From 8474c36fa730bebea8906bfc1c791646e6667d17 Mon Sep 17 00:00:00 2001
From: ali <mohammed18200118@gmail.com>
Date: Thu, 12 Mar 2026 17:04:28 +0200
Subject: [PATCH] fix: raise JS/TS noise floor to 3x Python to reduce false
 positive speedups
MIME-Version: 1.0
Content-Type: text/plain; charset=UTF-8
Content-Transfer-Encoding: 8bit

Separate V8 processes have significant JIT/GC variance (15%+) that causes
false positive speedups at the current 5% threshold.
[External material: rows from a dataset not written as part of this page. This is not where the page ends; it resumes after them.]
-- pv_equiv track=rewrite | github.com/aeineeuq/SheCodes-Projects | Python/parity_project/starter/parity.py | add_row
-- ===== SOURCE A (Python) =====
-- def add_row(grid):
--     """Adds a new row to a grid. For each column, if there is an even
--     number of X characters, a O is added to the column, otherwise a X is added
--     to the column.
--     Arguments:
--         grid: A list of lists, where each sublist represents a row in a grid.
--     Returns:
--         The same grid, with a new row added.
--     """
--     new_row = []                        # define variable to store values
--     if grid == []:
--         return grid                     # check if grid is a list of lists
--
--     else:
--         for i in range(len(grid[0])):   # loop through chars/items in list
--             xcount = 0                  # start counter
--             for row in grid:
--                 if row[i] == "X":       # if X, add to counter
--                     xcount += 1
--             if xcount % 2 == 0:         # if even (divisible by 2)
--                 new_row.append('O')     # add O to new row
--             else:                       # if not divisible by 2
--                 new_row.append('X')     # add X to new row
--
--         grid.append(new_row)            # add new row to grid
--
--     return grid
-- ===== SOURCE B (Python) =====
-- def add_row(grid):
--     """Appends the column-parity row; single row-major pass maintaining a
--     running per-column parity toggle (A instead counts X's per column).
--     Like A, mutates grid in place (appends the new row) and returns it."""
--     if grid == []:
--         return grid
--     n = len(grid[0])
--     new_row = ['O'] * n
--     for row in grid:
--         for i in range(n):
--             if row[i] == 'X':
--                 new_row[i] = 'X' if new_row[i] == 'O' else 'O'
--     grid.append(new_row)
--     return grid
-- ===== Notes on version B (the rewrite author's own statement) =====
-- stated objective: alternative
-- what changed: Replaces the column-outer count-all-X-then-mod-2 nested scan by a single row-major pass that maintains a running per-column parity toggle in a preallocated row.
import Mathlib
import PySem

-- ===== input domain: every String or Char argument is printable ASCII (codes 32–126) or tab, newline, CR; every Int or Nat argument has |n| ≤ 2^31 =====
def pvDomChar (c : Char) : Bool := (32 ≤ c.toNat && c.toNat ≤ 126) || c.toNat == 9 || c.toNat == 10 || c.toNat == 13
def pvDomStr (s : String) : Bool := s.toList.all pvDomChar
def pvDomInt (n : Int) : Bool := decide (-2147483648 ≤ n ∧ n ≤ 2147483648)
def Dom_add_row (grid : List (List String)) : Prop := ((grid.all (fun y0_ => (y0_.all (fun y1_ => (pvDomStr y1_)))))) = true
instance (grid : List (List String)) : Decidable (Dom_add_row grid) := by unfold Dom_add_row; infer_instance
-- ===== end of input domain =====

-- B replaces A's column-outer count-then-mod-2 scan by a single row-major pass keeping a
-- running per-column parity toggle; same cost, different decomposition. Both A and B mutate
-- the Python argument in place (append the new row); the equivalence proved is about the
-- returned value.

-- ===== PORT A =====
def add_row (grid : List (List String)) : List (List String) :=
  if grid = [] then grid
  else
    let new_row := (PySem.List.pyRange 0 ((grid.headD []).length : Int) 1).foldl
      (fun nr i =>
        let xcount := grid.foldl
          (fun c row => if PySem.List.pyGetD row i "" = "X" then c + 1 else c) (0 : Int)
        if xcount % 2 = 0 then nr ++ ["O"] else nr ++ ["X"]) []
    grid ++ [new_row]

-- ===== PORT B =====
def add_row_alt (grid : List (List String)) : List (List String) :=
  if grid = [] then grid
  else
    let n := (grid.headD []).length
    let new_row := grid.foldl (fun nr row =>
      (PySem.List.pyRange 0 (n : Int) 1).foldl (fun nr i =>
        if PySem.List.pyGetD row i "" = "X" then
          PySem.List.pySetD nr i (if PySem.List.pyGetD nr i "" = "O" then "X" else "O")
        else nr) nr) (List.replicate n "O")
    grid ++ [new_row]

-- ===== PRECONDITION & SPEC =====
-- Pre_ excludes ragged grids in which some row is shorter than the first row: there
-- row[i] raises IndexError in the Python A (and in B as well).
def Pre_add_row (grid : List (List String)) : Prop :=
  ∀ row ∈ grid, (grid.headD []).length ≤ row.length
instance (grid : List (List String)) : Decidable (Pre_add_row grid) := by
  unfold Pre_add_row; infer_instance

def pvWitness_add_row : List (List String) := [["X", "O"], ["O", "X"]]

def Spec_add_row (grid : List (List String)) (out : List (List String)) : Prop := out = add_row_alt grid
instance (grid : List (List String)) (out : List (List String)) : Decidable (Spec_add_row grid out) := by unfold Spec_add_row; infer_instance

-- ===== CLAIM (what is proved, stated in full; the proofs are below) =====
def Claim_equal_add_row : Prop := ∀ (grid : List (List String)), Dom_add_row grid → Pre_add_row grid → Spec_add_row grid (add_row grid)

-- ===== LEMMAS AND PROOFS =====

def pvFlip (s : String) : String := if s = "O" then "X" else "O"

def pvUpd (row : List String) (g : Nat → String) : Nat → String :=
  fun k => if row.getD k "" = "X" then pvFlip (g k) else g k

def pvCnt (rows : List (List String)) (k : Nat) : Int :=
  rows.foldl (fun c row => if row.getD k "" = "X" then c + 1 else c) 0

def pvStep (row : List String) (nr : List String) (k : Nat) : List String :=
  if row.getD k "" = "X" then nr.set k (pvFlip (nr.getD k "")) else nr

lemma foldl_snoc {α β : Type} (g : β → α) (l : List β) (acc : List α) :
    l.foldl (fun nr i => nr ++ [g i]) acc = acc ++ l.map g := by
  induction l generalizing acc with
  | nil => simp
  | cons x xs ih => simp [List.foldl_cons, ih]

lemma cnt_shift (k : Nat) (rows : List (List String)) (c : Int) :
    rows.foldl (fun c row => if row.getD k "" = "X" then c + 1 else c) c = c + pvCnt rows k := by
  induction rows generalizing c with
  | nil => simp [pvCnt]
  | cons r rs ih =>
      simp only [pvCnt, List.foldl_cons]
      rw [ih, ih]
      split <;> omega

lemma map_range_getD (n m : Nat) (g : Nat → String) (h : m < n) :
    ((List.range n).map g).getD m "" = g m := by
  rw [List.getD_eq_getElem?_getD]
  simp [h]

lemma map_range_set (n m : Nat) (g : Nat → String) (v : String) (_h : m < n) :
    ((List.range n).map g).set m v = (List.range n).map (fun k => if k = m then v else g k) := by
  apply List.ext_getElem
  · simp
  · intro i h1 h2
    simp at h1
    simp only [List.getElem_set, List.getElem_map, List.getElem_range]
    by_cases him : m = i
    · subst him; simp
    · rw [if_neg him, if_neg (fun hh => him (hh.symm))]

lemma inner_aux (row : List String) (n : Nat) (g : Nat → String) :
    ∀ m ≤ n,
      (List.range m).foldl (pvStep row) ((List.range n).map g)
        = (List.range n).map (fun k => if k < m then pvUpd row g k else g k) := by
  intro m
  induction m with
  | zero => intro _; simp
  | succ m ih =>
      intro hm
      have hmn : m < n := by omega
      rw [List.range_succ, List.foldl_append, ih (by omega)]
      simp only [List.foldl_cons, List.foldl_nil, pvStep]
      rw [map_range_getD n m _ hmn]
      have hgm : (if m < m then pvUpd row g m else g m) = g m := by simp
      rw [hgm]
      by_cases hx : row.getD m "" = "X"
      · rw [if_pos hx, map_range_set n m _ _ hmn]
        apply List.map_congr_left
        intro k hk
        simp only [List.mem_range] at hk
        by_cases hkm : k = m
        · subst hkm
          rw [if_pos rfl, if_pos (Nat.lt_succ_self k)]
          unfold pvUpd; rw [if_pos hx]
        · rw [if_neg hkm]
          by_cases hlt : k < m
          · rw [if_pos hlt, if_pos (by omega : k < m + 1)]
          · rw [if_neg hlt, if_neg (by omega : ¬ k < m + 1)]
      · rw [if_neg hx]
        apply List.map_congr_left
        intro k hk
        by_cases hkm : k = m
        · subst hkm
          rw [if_neg (lt_irrefl k), if_pos (Nat.lt_succ_self k)]
          unfold pvUpd; rw [if_neg hx]
        · by_cases hlt : k < m
          · rw [if_pos hlt, if_pos (by omega : k < m + 1)]
          · rw [if_neg hlt, if_neg (by omega : ¬ k < m + 1)]

lemma inner_full (row : List String) (n : Nat) (g : Nat → String) :
    (List.range n).foldl (pvStep row) ((List.range n).map g) = (List.range n).map (pvUpd row g) := by
  rw [inner_aux row n g n le_rfl]
  apply List.map_congr_left
  intro k hk
  simp only [List.mem_range] at hk
  simp [hk]

lemma pvFlip_pvFlip (s : String) (hs : s = "O" ∨ s = "X") : pvFlip (pvFlip s) = s := by
  rcases hs with h | h <;> subst h <;> decide

lemma upd_range (row : List String) (g : Nat → String) (hg : ∀ k, g k = "O" ∨ g k = "X") :
    ∀ k, pvUpd row g k = "O" ∨ pvUpd row g k = "X" := by
  intro k
  unfold pvUpd
  rcases hg k with h | h <;> rw [h] <;> split <;> simp [pvFlip]

lemma outer_aux (n : Nat) :
    ∀ (rows : List (List String)) (g : Nat → String), (∀ k, g k = "O" ∨ g k = "X") →
      rows.foldl (fun nr row => (List.range n).foldl (pvStep row) nr) ((List.range n).map g)
        = (List.range n).map (fun k => if pvCnt rows k % 2 = 0 then g k else pvFlip (g k)) := by
  intro rows
  induction rows with
  | nil => intro g _; simp [pvCnt]
  | cons row rs ih =>
      intro g hg
      simp only [List.foldl_cons]
      rw [inner_full row n g, ih (pvUpd row g) (upd_range row g hg)]
      apply List.map_congr_left
      intro k _
      have hcnt : pvCnt (row :: rs) k
          = (if row.getD k "" = "X" then (1 : Int) else 0) + pvCnt rs k := by
        simp only [pvCnt, List.foldl_cons]
        rw [cnt_shift]
        split <;> simp [pvCnt]
      rw [hcnt]
      unfold pvUpd
      by_cases hx : row.getD k "" = "X"
      · rw [if_pos hx]
        by_cases hc : pvCnt rs k % 2 = 0
        · have h1 : ¬ ((if row.getD k "" = "X" then (1 : Int) else 0) + pvCnt rs k) % 2 = 0 := by
            rw [if_pos hx]; omega
          rw [if_pos hc, if_neg h1]
        · have h1 : ((if row.getD k "" = "X" then (1 : Int) else 0) + pvCnt rs k) % 2 = 0 := by
            rw [if_pos hx]; omega
          rw [if_neg hc, if_pos h1, pvFlip_pvFlip (g k) (hg k)]
      · rw [if_neg hx]
        have h1 : ((if row.getD k "" = "X" then (1 : Int) else 0) + pvCnt rs k) % 2
            = pvCnt rs k % 2 := by rw [if_neg hx]; omega
        rw [h1]

lemma new_row_eq (grid : List (List String)) :
    grid.foldl (fun nr row =>
      (PySem.List.pyRange 0 ((grid.headD []).length : Int) 1).foldl (fun nr i =>
        if PySem.List.pyGetD row i "" = "X" then
          PySem.List.pySetD nr i (if PySem.List.pyGetD nr i "" = "O" then "X" else "O")
        else nr) nr) (List.replicate (grid.headD []).length "O")
      = (PySem.List.pyRange 0 ((grid.headD []).length : Int) 1).foldl
          (fun nr i =>
            let xcount := grid.foldl
              (fun c row => if PySem.List.pyGetD row i "" = "X" then c + 1 else c) (0 : Int)
            if xcount % 2 = 0 then nr ++ ["O"] else nr ++ ["X"]) [] := by
  set n := (grid.headD []).length with hn
  -- A's side: fold-append is a map over the range
  have hA : (PySem.List.pyRange 0 (n : Int) 1).foldl
      (fun nr i =>
        let xcount := grid.foldl
          (fun c row => if PySem.List.pyGetD row i "" = "X" then c + 1 else c) (0 : Int)
        if xcount % 2 = 0 then nr ++ ["O"] else nr ++ ["X"]) []
      = (List.range n).map (fun k => if pvCnt grid k % 2 = 0 then "O" else "X") := by
    have hf : (fun (nr : List String) (i : Int) =>
        let xcount := grid.foldl
          (fun c row => if PySem.List.pyGetD row i "" = "X" then c + 1 else c) (0 : Int)
        if xcount % 2 = 0 then nr ++ ["O"] else nr ++ ["X"])
        = fun nr i => nr ++ [if (grid.foldl
            (fun c row => if PySem.List.pyGetD row i "" = "X" then c + 1 else c) (0 : Int)) % 2 = 0
            then "O" else "X"] := by
      funext nr i; simp only []; split <;> simp_all
    rw [hf, foldl_snoc, List.nil_append, PySem.List.pyRange_zero_nat, List.map_map]
    apply List.map_congr_left
    intro k _
    simp [pvCnt, Function.comp]
  -- B's side: the nested parity-toggle fold is the same parity map
  have hB : grid.foldl (fun nr row =>
      (PySem.List.pyRange 0 (n : Int) 1).foldl (fun nr i =>
        if PySem.List.pyGetD row i "" = "X" then
          PySem.List.pySetD nr i (if PySem.List.pyGetD nr i "" = "O" then "X" else "O")
        else nr) nr) (List.replicate n "O")
      = (List.range n).map (fun k => if pvCnt grid k % 2 = 0 then "O" else "X") := by
    have hstep : (fun (nr : List String) (row : List String) =>
        (PySem.List.pyRange 0 (n : Int) 1).foldl (fun nr i =>
          if PySem.List.pyGetD row i "" = "X" then
            PySem.List.pySetD nr i (if PySem.List.pyGetD nr i "" = "O" then "X" else "O")
          else nr) nr)
        = fun nr row => (List.range n).foldl (pvStep row) nr := by
      funext nr row
      rw [PySem.List.pyRange_zero_nat, List.foldl_map]
      have : (fun (nr : List String) (k : Nat) =>
          if PySem.List.pyGetD row ((k : Nat) : Int) "" = "X" then
            PySem.List.pySetD nr ((k : Nat) : Int) (if PySem.List.pyGetD nr ((k : Nat) : Int) "" = "O" then "X" else "O")
          else nr) = pvStep row := by
        funext nr k
        simp [pvStep, pvFlip, List.getD_eq_getElem?_getD]
      rw [this]
    have hinit : List.replicate n "O" = (List.range n).map (fun _ => "O") := by
      simp
    rw [hstep, hinit, outer_aux n grid (fun _ => "O") (fun _ => Or.inl rfl)]
    apply List.map_congr_left
    intro k _
    split <;> simp [pvFlip]
  rw [hA, hB]

-- ===== VERDICT (by name: the statement is the Claim_ definition above) =====
theorem add_row_spec : Claim_equal_add_row := by
  intro grid _ _
  unfold Spec_add_row add_row add_row_alt
  by_cases h : grid = []
  · simp [h]
  · simp only [if_neg h]
    rw [new_row_eq grid]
This raises the JS/TS
noise floor to 15% (45% for <10μs functions) via a 3x multiplier.

Co-Authored-By: Claude Opus 4.6 <noreply@anthropic.com>
---
 codeflash/result/critic.py | 26 +++++++++++++-----
 tests/test_critic.py       | 55 ++++++++++++++++++++++++++++++++++++++
 2 files changed, 75 insertions(+), 6 deletions(-)
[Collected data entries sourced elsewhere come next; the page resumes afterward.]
-- the crux: A's loop drains one value by min(c0, c1, c2) runs, rest are bad
theorem inner (v : Int) (c0 c1 c2 : Nat) (r : List Int) (hr : ∀ x ∈ r, v + 3 ≤ x) :
    aLoop (List.replicate c0 v ++ (List.replicate c1 (v + 1) ++ (List.replicate c2 (v + 2) ++ r)))
      = List.replicate (c0 - min c0 (min c1 c2)) v ++
        aLoop (List.replicate (c1 - min c0 (min c1 c2)) (v + 1) ++
               (List.replicate (c2 - min c0 (min c1 c2)) (v + 2) ++ r)) := by
  have hnr1 : (v + 1) ∉ r := fun h => by have := hr _ h; omega
  have hnr2 : (v + 2) ∉ r := fun h => by have := hr _ h; omega
  induction c0 generalizing c1 c2 with
  | zero => simp
  | succ c0 ih =>
      have hT : List.replicate (c0 + 1) v ++ (List.replicate c1 (v + 1) ++ (List.replicate c2 (v + 2) ++ r))
          = v :: (List.replicate c0 v ++ (List.replicate c1 (v + 1) ++ (List.replicate c2 (v + 2) ++ r))) := by
        simp [List.replicate_succ]
      rw [hT]
      have hm1 : ((v + 1) ∈ v :: (List.replicate c0 v ++ (List.replicate c1 (v + 1) ++ (List.replicate c2 (v + 2) ++ r)))) ↔ 0 < c1 := by
        simp only [List.mem_cons, List.mem_append, List.mem_replicate]
        constructor
        · rintro (h | ⟨_, h⟩ | ⟨h1', h⟩ | ⟨_, h⟩ | h)
          · omega
          · omega
          · omega
          · omega
          · exact absurd h hnr1
        · intro h; exact Or.inr (Or.inr (Or.inl ⟨by omega, trivial⟩))
      have hm2 : ((v + 2) ∈ v :: (List.replicate c0 v ++ (List.replicate c1 (v + 1) ++ (List.replicate c2 (v + 2) ++ r)))) ↔ 0 < c2 := by
        simp only [List.mem_cons, List.mem_append, List.mem_replicate]
        constructor
        · rintro (h | ⟨_, h⟩ | ⟨_, h⟩ | ⟨h2', h⟩ | h)
          · omega
          · omega
          · omega
          · omega
          · exact absurd h hnr2
        · intro h; exact Or.inr (Or.inr (Or.inr (Or.inl ⟨by omega, trivial⟩)))
      by_cases hc12 : 0 < c1 ∧ 0 < c2
      · obtain ⟨hc1, hc2⟩ := hc12
        obtain ⟨c1', rfl⟩ : ∃ c1', c1 = c1' + 1 := ⟨c1 - 1, by omega⟩
        obtain ⟨c2', rfl⟩ : ∃ c2', c2 = c2' + 1 := ⟨c2 - 1, by omega⟩
        have hn0 : (v + 1) ∉ List.replicate c0 v := by
          simp only [List.mem_replicate, not_and]; intro _; omega
        have hn0' : (v + 2) ∉ List.replicate c0 v := by
          simp only [List.mem_replicate, not_and]; intro _; omega
        have hn1' : (v + 2) ∉ List.replicate c1' (v + 1) := by
          simp only [List.mem_replicate, not_and]; intro _; omega
        have h1 : PySem.List.remove? (List.replicate c0 v ++ (List.replicate (c1' + 1) (v + 1) ++ (List.replicate (c2' + 1) (v + 2) ++ r))) (v + 1)
            = some (List.replicate c0 v ++ (List.replicate c1' (v + 1) ++ (List.replicate (c2' + 1) (v + 2) ++ r))) := by
          rw [remove?_append_not_mem hn0]
          rw [show List.replicate (c1' + 1) (v + 1) ++ (List.replicate (c2' + 1) (v + 2) ++ r)
              = (v + 1) :: (List.replicate c1' (v + 1) ++ (List.replicate (c2' + 1) (v + 2) ++ r)) by
            simp [List.replicate_succ]]
          rw [PySem.List.remove?_cons_self]
          rfl
        have h2 : PySem.List.remove? (List.replicate c0 v ++ (List.replicate c1' (v + 1) ++ (List.replicate (c2' + 1) (v + 2) ++ r))) (v + 2)
            = some (List.replicate c0 v ++ (List.replicate c1' (v + 1) ++ (List.replicate c2' (v + 2) ++ r))) := by
          rw [remove?_append_not_mem hn0', remove?_append_not_mem hn1']
          rw [show List.replicate (c2' + 1) (v + 2) ++ r = (v + 2) :: (List.replicate c2' (v + 2) ++ r) by
            simp [List.replicate_succ]]
          rw [PySem.List.remove?_cons_self]
          rfl
        rw [aLoop_cons_pos _ _ _ _ ⟨hm1.mpr hc1, hm2.mpr hc2⟩ h1 h2]
        rw [ih c1' c2']
        have hM : min (c0 + 1) (min (c1' + 1) (c2' + 1)) = min c0 (min c1' c2') + 1 := by omega
        rw [hM]
        have e0 : c0 + 1 - (min c0 (min c1' c2') + 1) = c0 - min c0 (min c1' c2') := by omega
        have e1 : c1' + 1 - (min c0 (min c1' c2') + 1) = c1' - min c0 (min c1' c2') := by omega
        have e2 : c2' + 1 - (min c0 (min c1' c2') + 1) = c2' - min c0 (min c1' c2') := by omega
        rw [e0, e1, e2]
      · have hc : ¬((v + 1) ∈ v :: (List.replicate c0 v ++ (List.replicate c1 (v + 1) ++ (List.replicate c2 (v + 2) ++ r)))
            ∧ (v + 2) ∈ v :: (List.replicate c0 v ++ (List.replicate c1 (v + 1) ++ (List.replicate c2 (v + 2) ++ r)))) := by
          rw [hm1, hm2]; omega
        rw [aLoop_cons_neg _ _ hc, ih c1 c2]
        have hM : min (c0 + 1) (min c1 c2) = 0 := by omega
        have hM0 : min c0 (min c1 c2) = 0 := by omega
        rw [hM, hM0]
        simp [List.replicate_succ]

theorem pairwise_replicate_le (n : Nat) (a : Int) : (List.replicate n a).Pairwise (· ≤ ·) := by
  induction n with
  | zero => simp
  | succ n ih =>
      rw [List.replicate_succ, List.pairwise_cons]
      exact ⟨fun b hb => le_of_eq (List.eq_of_mem_replicate hb).symm, ih⟩

-- main invariant: A's loop on the remaining sorted multiset equals B's drain over
-- the remaining distinct values, given the count function agrees above v0
theorem main_inv (vs : List Int) (s : List Int) (f : Int → Int) (v0 : Int)
    (hs : s.Pairwise (· ≤ ·))
    (hsub : ∀ x ∈ s, x ∈ vs)
    (hchain : vs.Pairwise (· < ·))
    (hgt : ∀ x ∈ vs, v0 < x)
    (hf : ∀ w, v0 < w → f w = (s.count w : Int)) :
    aLoop s = fLoop vs f := by
  induction vs generalizing s f v0 with
  | nil =>
      cases s with
      | nil => rw [aLoop_nil]; rfl
      | cons x s' => exact absurd (hsub x (by simp)) (by simp)
  | cons v vs ih =>
      have hvlt : ∀ y ∈ vs, v < y := (List.pairwise_cons.mp hchain).1
      have hchain' : vs.Pairwise (· < ·) := (List.pairwise_cons.mp hchain).2
      have hv0v : v0 < v := hgt v (by simp)
      have hballv : ∀ x ∈ s, v ≤ x := by
        intro x hx
        rcases List.mem_cons.mp (hsub x hx) with rfl | hm
        · exact le_refl _
        · exact le_of_lt (hvlt x hm)
      obtain ⟨r, hsr, hrp, hrb, hrc⟩ := sorted_decomp v s hs hballv
      obtain ⟨r', hr', hrp', hrb', hrc'⟩ := sorted_decomp (v + 1) r hrp hrb
      have hrb'2 : ∀ x ∈ r', v + 2 ≤ x := fun x hx => by have := hrb' x hx; omega
      obtain ⟨r'', hr'', hrp'', hrb'', hrc''⟩ := sorted_decomp (v + 2) r' hrp' hrb'2
      have hr3 : ∀ x ∈ r'', v + 3 ≤ x := fun x hx => by have := hrb'' x hx; omega
      have e1 : r.count (v + 1) = s.count (v + 1) := by
        have := hrc (v + 1); simpa [show (v + 1 : Int) ≠ v by omega] using this
      have e2 : r'.count (v + 2) = s.count (v + 2) := by
        have h1 := hrc' (v + 2); have h2 := hrc (v + 2)
        rw [if_neg (show (v + 2 : Int) ≠ v + 1 by omega)] at h1
        rw [if_neg (show (v + 2 : Int) ≠ v by omega)] at h2
        omega
      have hsdecomp : s = List.replicate (s.count v) v ++
          (List.replicate (s.count (v + 1)) (v + 1) ++ (List.replicate (s.count (v + 2)) (v + 2) ++ r'')) := by
        rw [← e1, ← e2, ← hr'', ← hr']; exact hsr
      have hfv : f v = (s.count v : Int) := hf v hv0v
      have hf1 : f (v + 1) = (s.count (v + 1) : Int) := hf (v + 1) (by omega)
      have hf2 : f (v + 2) = (s.count (v + 2) : Int) := hf (v + 2) (by omega)
      rw [hsdecomp, inner v _ _ _ r'' hr3]
      rw [show fLoop (v :: vs) f = List.replicate (f v - min (f v) (min (f (v + 1)) (f (v + 2)))).toNat v ++
          fLoop vs (fun w => if w = v + 2 then f (v + 2) - min (f v) (min (f (v + 1)) (f (v + 2)))
            else if w = v + 1 then f (v + 1) - min (f v) (min (f (v + 1)) (f (v + 2))) else f w) from rfl]
      congr 1
      · congr 1
        rw [hfv, hf1, hf2]
        omega
      · -- the recursive call: apply the induction hypothesis at bound v
        have hm1 : min (s.count v) (min (s.count (v + 1)) (s.count (v + 2))) ≤ s.count (v + 1) := by omega
        have hm2 : min (s.count v) (min (s.count (v + 1)) (s.count (v + 2))) ≤ s.count (v + 2) := by omega
        have hrsub : ∀ x ∈ r'', x ∈ s := by
          intro x hx
          rw [hsr, hr', hr'']
          simp only [List.mem_append]
          exact Or.inr (Or.inr (Or.inr hx))
        apply ih
        · -- pairwise of the new remaining list
          rw [List.pairwise_append]
          refine ⟨pairwise_replicate_le _ _, ?_, ?_⟩
          · rw [List.pairwise_append]
            refine ⟨pairwise_replicate_le _ _, hrp'', ?_⟩
            intro a ha b hb
            have := List.eq_of_mem_replicate ha
            have := hr3 b hb
            omega
          · intro a ha b hb
            have ha' := List.eq_of_mem_replicate ha
            simp only [List.mem_append] at hb
            rcases hb with hb | hb
            · have := List.eq_of_mem_replicate hb; omega
            · have := hr3 b hb; omega
        · intro x hx
          simp only [List.mem_append] at hx
          rcases hx with hx | hx | hx
          · have hx' := List.eq_of_mem_replicate hx
            have hlen : 0 < s.count (v + 1) := by
              rcases List.mem_replicate.mp hx with ⟨hne, _⟩
              omega
            have hmem : (v + 1) ∈ s := List.count_pos_iff.mp hlen
            rcases List.mem_cons.mp (hsub _ hmem) with h | h
            · omega
            · subst hx'; exact h
          · have hx' := List.eq_of_mem_replicate hx
            have hlen : 0 < s.count (v + 2) := by
              rcases List.mem_replicate.mp hx with ⟨hne, _⟩
              omega
            have hmem : (v + 2) ∈ s := List.count_pos_iff.mp hlen
            rcases List.mem_cons.mp (hsub _ hmem) with h | h
            · omega
            · subst hx'; exact h
          · have hxs := hrsub x hx
            rcases List.mem_cons.mp (hsub x hxs) with rfl | h
            · have := hr3 x hx; omega
            · exact h
        · exact hchain'
        · exact hvlt
        · -- the updated count function agrees with the new remaining list above v
          intro w hw
          have hwr'' : w ∉ r'' → (r''.count w = 0) := List.count_eq_zero_of_not_mem
          by_cases hw2 : w = v + 2
          · subst hw2
            have hnm : (v + 2) ∉ r'' := fun h => by have := hr3 _ h; omega
            rw [if_pos rfl, hf2, hfv, hf1]
            simp [List.count_append, List.count_replicate,
              show ¬((v + 1 : Int) == v + 2) = true by simp,
              List.count_eq_zero_of_not_mem hnm]
          · by_cases hw1 : w = v + 1
            · subst hw1
              have hnm : (v + 1) ∉ r'' := fun h => by have := hr3 _ h; omega
              rw [if_neg hw2, if_pos rfl, hf1, hfv, hf2]
              simp [List.count_append, List.count_replicate,
                show ¬((v + 2 : Int) == v + 1) = true by simp,
                List.count_eq_zero_of_not_mem hnm]
            · simp only [if_neg hw2, if_neg hw1]
              rw [hf w (by omega)]
              have hs_w : s.count w = r''.count w := by
                have h1 := hrc w; have h2 := hrc' w; have h3 := hrc'' w
                rw [if_neg (show w ≠ v by omega)] at h1
                rw [if_neg hw1] at h2
                rw [if_neg hw2] at h3
                omega
              rw [hs_w]
              congr 1
              simp [List.count_append, List.count_replicate,
                show ¬((v + 1 : Int) == w) = true by simp only [beq_iff_eq]; omega,
                show ¬((v + 2 : Int) == w) = true by simp only [beq_iff_eq]; omega]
diff --git a/codeflash/result/critic.py b/codeflash/result/critic.py
index 600c4a537..d43d3890c 100644
--- a/codeflash/result/critic.py
+++ b/codeflash/result/critic.py
@@ -11,6 +11,7 @@
     MIN_TESTCASE_PASSED_THRESHOLD,
     MIN_THROUGHPUT_IMPROVEMENT_THRESHOLD,
 )
+from codeflash.languages.current import is_javascript
 from codeflash.models.test_type import TestType
 
 if TYPE_CHECKING:
@@ -24,6 +25,23 @@ class AcceptanceReason(Enum):
     NONE = "none"
 
 
+JS_NOISE_MULTIPLIER = 3
+
+
+def compute_noise_floor(original_code_runtime: int, *, disable_gh_action_noise: bool = False) -> float:
+    """Compute the noise floor for speedup acceptance based on runtime and language.
+
+    JavaScript/TypeScript gets a higher noise floor because separate V8 processes
+    have significant JIT/GC variance that creates false positive speedups.
+    """
+    noise_floor = 3 * MIN_IMPROVEMENT_THRESHOLD if original_code_runtime < 10000 else MIN_IMPROVEMENT_THRESHOLD
+    if is_javascript():
+        noise_floor *= JS_NOISE_MULTIPLIER
+    if not disable_gh_action_noise and env_utils.is_ci():
+        noise_floor *= 2
+    return noise_floor
+
+
 def performance_gain(*, original_runtime_ns: int, optimized_runtime_ns: int) -> float:
     """Calculate the performance gain of an optimized code over the original code.
 
@@ -91,9 +109,7 @@ def speedup_critic(
     - Concurrency improvements detect when blocking calls are replaced with non-blocking equivalents
     """
     # Runtime performance evaluation
-    noise_floor = 3 * MIN_IMPROVEMENT_THRESHOLD if original_code_runtime < 10000 else MIN_IMPROVEMENT_THRESHOLD
-    if not disable_gh_action_noise and env_utils.is_ci():
-        noise_floor = noise_floor * 2  # Increase the noise floor in GitHub Actions mode
+    noise_floor = compute_noise_floor(original_code_runtime, disable_gh_action_noise=disable_gh_action_noise)
 
     perf_gain = performance_gain(
         original_runtime_ns=original_code_runtime, optimized_runtime_ns=candidate_result.best_test_runtime
@@ -151,9 +167,7 @@ def get_acceptance_reason(
     Returns the primary reason for acceptance, with priority:
     concurrency > throughput > runtime (for async code).
     """
-    noise_floor = 3 * MIN_IMPROVEMENT_THRESHOLD if original_runtime_ns < 10000 else MIN_IMPROVEMENT_THRESHOLD
-    if env_utils.is_ci():
-        noise_floor = noise_floor * 2
+    noise_floor = compute_noise_floor(original_runtime_ns)
 
     perf_gain = performance_gain(original_runtime_ns=original_runtime_ns, optimized_runtime_ns=optimized_runtime_ns)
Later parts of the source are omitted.